To discern the role of IL-27 in T1D, Y. Li et al. used diabetes-transfer model and it was concluded that blockade of IL-27 can reduce the incidence of diabetes, while IL-27-treated diabetic splenocytes from 12-week-old NOD mice can promote diabetes onset or occurrence.30 Also according to corroborant data, it is suggested that IL-27 is the most essential key for diabetes- onset in NOD mice.31,32

Previous studies showed that recombinant IL-27 could induce enhancement and secretion of IFN-γ by naïve CD4 + T cells.33 This proposed that IL-27 plays a potential role in T1D. Moreover, it is found that T CD4+ cells are crucial case for splenocyte-transferred diabetes. Furthermore, IL-27 promote diabetes by affecting T CD4+ cells.30

Conventional therapeutic approaches suppress the activity of the leukocytes (anti-inflammatory) and lymphocytes (immunosuppressive) in T-cell-mediated diseases. Extension or blocking of IL-27 signaling have been demonstrated widely in various disease models.34,35 In addition, IL-27 treatment suppressed inflammation‏ in the joints, and production of IL-17, IFN-γ, and IL-6.29

In the course, by the advent of monoclonal antibodies (mAb) directed against any antigens of significance, drug‏ immunoconjugates, recombinant mAb-cytokine fusion proteins, immunotherapy based on mAb-therapy of human autoimmune disease has been presented for the first time.36 Throughout the last ten-year period, Infliximab (chimeric anti-TNF-α monoclonal antibody), Teplizumab (anti – CD3 monoclonal antibody (humanize) hOKT3γ1 (Ala-Ala)) used for diabetic patients. Laboratory observations and gene genomic researchers suggested that IL-27 involve in the pathogenesis of T1D.15,30 The further characterization of inflammatory features of T1D disease may eventually lead to the development of better treatment modalities.37,38 Clinical and laboratory observations proposed a central role of IL-2, IL-12 family and Th1cells- mediated process in the pathogenesis of T1D.8 IL-27p28 might be a capable therapeutic agent that limits inflammation and following disease by inhibition of gp130 signaling.

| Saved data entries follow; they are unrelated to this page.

-- pv_equiv track=rewrite | github.com/glensun810-ai/jhw | backend_python/wechat_backend/services/precompute_service.py | calculate_dimension_scores
-- ===== SOURCE A (Python) =====
-- from typing import Dict, List, Any, Optional
--
-- def calculate_dimension_scores(detailed_results: List[Dict[str, Any]]) -> Dict[str, int]:
--     """
--     计算评分维度
--
--     Args:
--         detailed_results: 详细结果列表
--
--     Returns:
--         dimension_scores: {
--             authority: 80,
--             visibility: 75,
--             purity: 90,
--             consistency: 85
--         }
--     """
--     if not detailed_results or len(detailed_results) == 0:
--         return {
--             'authority': 0,
--             'visibility': 0,
--             'purity': 0,
--             'consistency': 0
--         }
--
--     # 限制计算数据量，最多 50 条（性能优化）
--     limited_results = detailed_results[:50]
--     total = len(limited_results)
--
--     auth_sum = 0
--     vis_sum = 0
--     pur_sum = 0
--     con_sum = 0
--
--     for result in limited_results:
--         # 从不同字段名兼容获取
--         auth_sum += (
--             result.get('authority_score') or
--             result.get('authority') or
--             result.get('score', 0)
--         )
--         vis_sum += (
--             result.get('visibility_score') or
--             result.get('visibility') or
--             result.get('score', 0)
--         )
--         pur_sum += (
--             result.get('purity_score') or
--             result.get('purity') or
--             result.get('score', 0)
--         )
--         con_sum += (
--             result.get('consistency_score') or
--             result.get('consistency') or
--             result.get('score', 0)
--         )
--
--     return {
--         'authority': round(auth_sum / total),
--         'visibility': round(vis_sum / total),
--         'purity': round(pur_sum / total),
--         'consistency': round(con_sum / total)
--     }
-- ===== SOURCE B (Python) =====
-- def calculate_dimension_scores(detailed_results):
--     if not detailed_results:
--         return {'authority': 0, 'visibility': 0, 'purity': 0, 'consistency': 0}
--     rs = detailed_results[:50]
--     n = len(rs)
--     # Shared baseline: every dimension's fallback chain bottoms out in 'score',
--     # so sum[d] = base + correction[d], where a record contributes a correction
--     # only when it carries a truthy dimension-specific value.
--     base = sum(r.get('score', 0) for r in rs)
--     scores = {}
--     for key in ('authority', 'visibility', 'purity', 'consistency'):
--         delta = 0
--         for r in rs:
--             v = r.get(key + '_score') or r.get(key)
--             if v:
--                 delta += v - r.get('score', 0)
--         scores[key] = round((base + delta) / n)
--     return scores
-- ===== Notes on version B (the rewrite author's own statement) =====
-- stated objective: alternative
-- what changed: Instead of summing each dimension's or-fallback chain directly, B computes the shared 'score' baseline sum once and, per dimension, a correction sum of (override - score) for records with a truthy dimension-specific value, using the identity sum[d] = base + delta[d]; field names are derived as key+'_score' rather than spelled out.
import Mathlib
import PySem

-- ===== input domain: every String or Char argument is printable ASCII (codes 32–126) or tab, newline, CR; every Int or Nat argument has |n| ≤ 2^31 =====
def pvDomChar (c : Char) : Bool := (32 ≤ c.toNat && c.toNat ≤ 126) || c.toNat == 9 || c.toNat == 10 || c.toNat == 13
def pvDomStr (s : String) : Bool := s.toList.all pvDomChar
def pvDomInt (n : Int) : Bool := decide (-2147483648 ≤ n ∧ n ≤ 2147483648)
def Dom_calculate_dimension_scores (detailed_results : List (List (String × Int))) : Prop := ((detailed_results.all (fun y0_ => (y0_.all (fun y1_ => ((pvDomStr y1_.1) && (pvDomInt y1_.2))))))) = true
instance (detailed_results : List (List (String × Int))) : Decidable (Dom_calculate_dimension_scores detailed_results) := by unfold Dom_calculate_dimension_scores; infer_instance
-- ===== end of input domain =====

-- B replaces A's direct four-accumulator summation of the or-fallback chains with a shared
-- 'score' baseline sum plus per-dimension correction sums (sum[d] = base + delta[d]);
-- objective: alternative. Same return value everywhere.

-- Shared semantic primitive (used by both ports): Python's round(a / b) for ints a, b with b > 0.
-- Exact on the domain: |a| ≤ 50·2^31 and 1 ≤ b ≤ 50, so the float quotient a/b is never rounded
-- across a half-integer boundary and round(a/b) equals banker's rounding of the exact rational a/b.
def pyRoundDiv (a b : Int) : Int :=
  let q := PySem.Int.floordiv a b
  let r := a - q * b
  if 2 * r < b then q
  else if b < 2 * r then q + 1
  else if q % 2 = 0 then q else q + 1

-- ===== PORT A =====
-- `x.get(f1) or x.get(f2) or x.get('score', 0)` (None and 0 are falsy, values are ints)
def pyOrChain (r : List (String × Int)) (f1 f2 : String) : Int :=
  match (PySem.Dict.mk r).get? f1 with
  | some v => if v ≠ 0 then v else
      match (PySem.Dict.mk r).get? f2 with
      | some w => if w ≠ 0 then w else (PySem.Dict.mk r).getD "score" 0
      | none => (PySem.Dict.mk r).getD "score" 0
  | none =>
      match (PySem.Dict.mk r).get? f2 with
      | some w => if w ≠ 0 then w else (PySem.Dict.mk r).getD "score" 0
      | none => (PySem.Dict.mk r).getD "score" 0

def calculate_dimension_scores (detailed_results : List (List (String × Int))) : List (String × Int) :=
  if detailed_results = [] then
    [("authority", 0), ("visibility", 0), ("purity", 0), ("consistency", 0)]
  else
    let limited_results := PySem.List.slice detailed_results none (some 50)
    let total : Int := limited_results.length
    let sums := limited_results.foldl
      (fun (acc : Int × Int × Int × Int) result =>
        (acc.1 + pyOrChain result "authority_score" "authority",
         acc.2.1 + pyOrChain result "visibility_score" "visibility",
         acc.2.2.1 + pyOrChain result "purity_score" "purity",
         acc.2.2.2 + pyOrChain result "consistency_score" "consistency"))
      (0, 0, 0, 0)
    [("authority", pyRoundDiv sums.1 total),
     ("visibility", pyRoundDiv sums.2.1 total),
     ("purity", pyRoundDiv sums.2.2.1 total),
     ("consistency", pyRoundDiv sums.2.2.2 total)]

-- ===== PORT B =====
-- contribution of one record to dimension `key`'s correction sum:
-- `v = r.get(key + '_score') or r.get(key); if v: delta += v - r.get('score', 0)`
def recDelta (r : List (String × Int)) (key : String) : Int :=
  let v : Option Int :=
    match (PySem.Dict.mk r).get? (key ++ "_score") with
    | some x => if x ≠ 0 then some x else (PySem.Dict.mk r).get? key
    | none => (PySem.Dict.mk r).get? key
  match v with
  | some x => if x ≠ 0 then x - (PySem.Dict.mk r).getD "score" 0 else 0
  | none => 0

def calculate_dimension_scores_alt (detailed_results : List (List (String × Int))) : List (String × Int) :=
  if detailed_results = [] then
    [("authority", 0), ("visibility", 0), ("purity", 0), ("consistency", 0)]
  else
    let rs := PySem.List.slice detailed_results none (some 50)
    let n : Int := rs.length
    let base := (rs.map (fun r => (PySem.Dict.mk r).getD "score" 0)).sum
    (["authority", "visibility", "purity", "consistency"]).foldl
      (fun (scores : List (String × Int)) key =>
        scores ++ [(key, pyRoundDiv (base + rs.foldl (fun d r => d + recDelta r key) 0) n)])
      []

-- ===== PRECONDITION & SPEC =====
def Spec_calculate_dimension_scores (detailed_results : List (List (String × Int))) (out : List (String × Int)) : Prop := out = calculate_dimension_scores_alt detailed_results
instance (detailed_results : List (List (String × Int))) (out : List (String × Int)) : Decidable (Spec_calculate_dimension_scores detailed_results out) := by unfold Spec_calculate_dimension_scores; infer_instance

-- ===== CLAIM (what is proved, stated in full; the proofs are below) =====
def Claim_equal_calculate_dimension_scores : Prop := ∀ (detailed_results : List (List (String × Int))), Dom_calculate_dimension_scores detailed_results → Spec_calculate_dimension_scores detailed_results (calculate_dimension_scores detailed_results)

-- ===== LEMMAS AND PROOFS =====

-- per-record algebraic identity: the fallback chain equals the 'score' baseline plus the correction
lemma chain_eq_base_add_delta (r : List (String × Int)) (key : String) :
    pyOrChain r (key ++ "_score") key = (PySem.Dict.mk r).getD "score" 0 + recDelta r key := by
  unfold pyOrChain recDelta
  cases h1 : (PySem.Dict.mk r).get? (key ++ "_score") <;>
    cases h2 : (PySem.Dict.mk r).get? key <;>
    simp <;> split_ifs <;> simp_all

lemma sum_chain (l : List (List (String × Int))) (key : String) :
    (l.map (fun r => pyOrChain r (key ++ "_score") key)).sum
      = (l.map (fun r => (PySem.Dict.mk r).getD "score" 0)).sum
        + l.foldl (fun d r => d + recDelta r key) 0 := by
  rw [PySem.List.foldl_add]
  induction l with
  | nil => simp
  | cons x xs ih => simp [chain_eq_base_add_delta]; omega

lemma foldl_sums (l : List (List (String × Int))) (a v p c : Int) :
    l.foldl
      (fun (acc : Int × Int × Int × Int) result =>
        (acc.1 + pyOrChain result "authority_score" "authority",
         acc.2.1 + pyOrChain result "visibility_score" "visibility",
         acc.2.2.1 + pyOrChain result "purity_score" "purity",
         acc.2.2.2 + pyOrChain result "consistency_score" "consistency"))
      (a, v, p, c)
    = (a + (l.map (fun r => pyOrChain r "authority_score" "authority")).sum,
       v + (l.map (fun r => pyOrChain r "visibility_score" "visibility")).sum,
       p + (l.map (fun r => pyOrChain r "purity_score" "purity")).sum,
       c + (l.map (fun r => pyOrChain r "consistency_score" "consistency")).sum) := by
  induction l generalizing a v p c with
  | nil => simp
  | cons x xs ih =>
    rw [List.foldl_cons, ih]
    refine Prod.ext ?_ (Prod.ext ?_ (Prod.ext ?_ ?_)) <;> simp <;> ring

-- ===== VERDICT (by name: the statement is the Claim_ definition above) =====
theorem calculate_dimension_scores_spec : Claim_equal_calculate_dimension_scores := by
  intro dr _
  unfold Spec_calculate_dimension_scores calculate_dimension_scores calculate_dimension_scores_alt
  by_cases h : dr = []
  · simp [h]
  · simp only [if_neg h, foldl_sums, List.foldl_cons, List.foldl_nil, List.nil_append,
      List.append_assoc, List.singleton_append]
    have e1 := sum_chain (PySem.List.slice dr none (some 50)) "authority"
    have e2 := sum_chain (PySem.List.slice dr none (some 50)) "visibility"
    have e3 := sum_chain (PySem.List.slice dr none (some 50)) "purity"
    have e4 := sum_chain (PySem.List.slice dr none (some 50)) "consistency"
    simp only [show ("authority" ++ "_score" : String) = "authority_score" from rfl,
      show ("visibility" ++ "_score" : String) = "visibility_score" from rfl,
      show ("purity" ++ "_score" : String) = "purity_score" from rfl,
      show ("consistency" ++ "_score" : String) = "consistency_score" from rfl] at e1 e2 e3 e4
    rw [← e1, ← e2, ← e3, ← e4]
    norm_num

In support of a role for IL-27 in intensification inflammation in human disease, It is assumed that increased susceptibility to chronic hepatitis B virus infection is associated with IL-27 gene expression. Furthermore, serum levels of IL-27 have been significantly higher in patients with ischemic heart disease compared with the healthy control group.24,35,39

In a monozygotic quadruplet case study, IL-27 signaling, have been reported as one of the most differently managed immune signaling cascade between the diabetic and the non-diabetic quadruplets (p=0.0034). The gene expression arrays data showed IL-27 signaling pathway contributed to the onset of T1D in two of the quadruplets.40

IL-27p28 gene expression is mediated through MyD88–NF-κB Signaling pathway is regulated by factors such as IFN-γ.41 Beside it has been suggested that activation of TLR-2 and TLR-4 leads to the downstream cytokine and NF-kB production. Again, TLR-2 identifies the β-cell death as a mediator of inflammation. TLR-2 particularly is involved in the inflammation process through the MyD88-dependent pathway. So the TLR pathway (MyD88-dependent) inhibition can be an option to control the complications of diabetes.42,43

Considering the fact that if in new studies, researchers focus on this perspective, it could possibly be found a better aspect in T1D disease therapy based on its immunopathogenesis. On account of encouraging clinical results; antibody-based drugs against IL-27 (In order to block or neutralization IL-27p28) could be effective for the clinical management of T1D disease.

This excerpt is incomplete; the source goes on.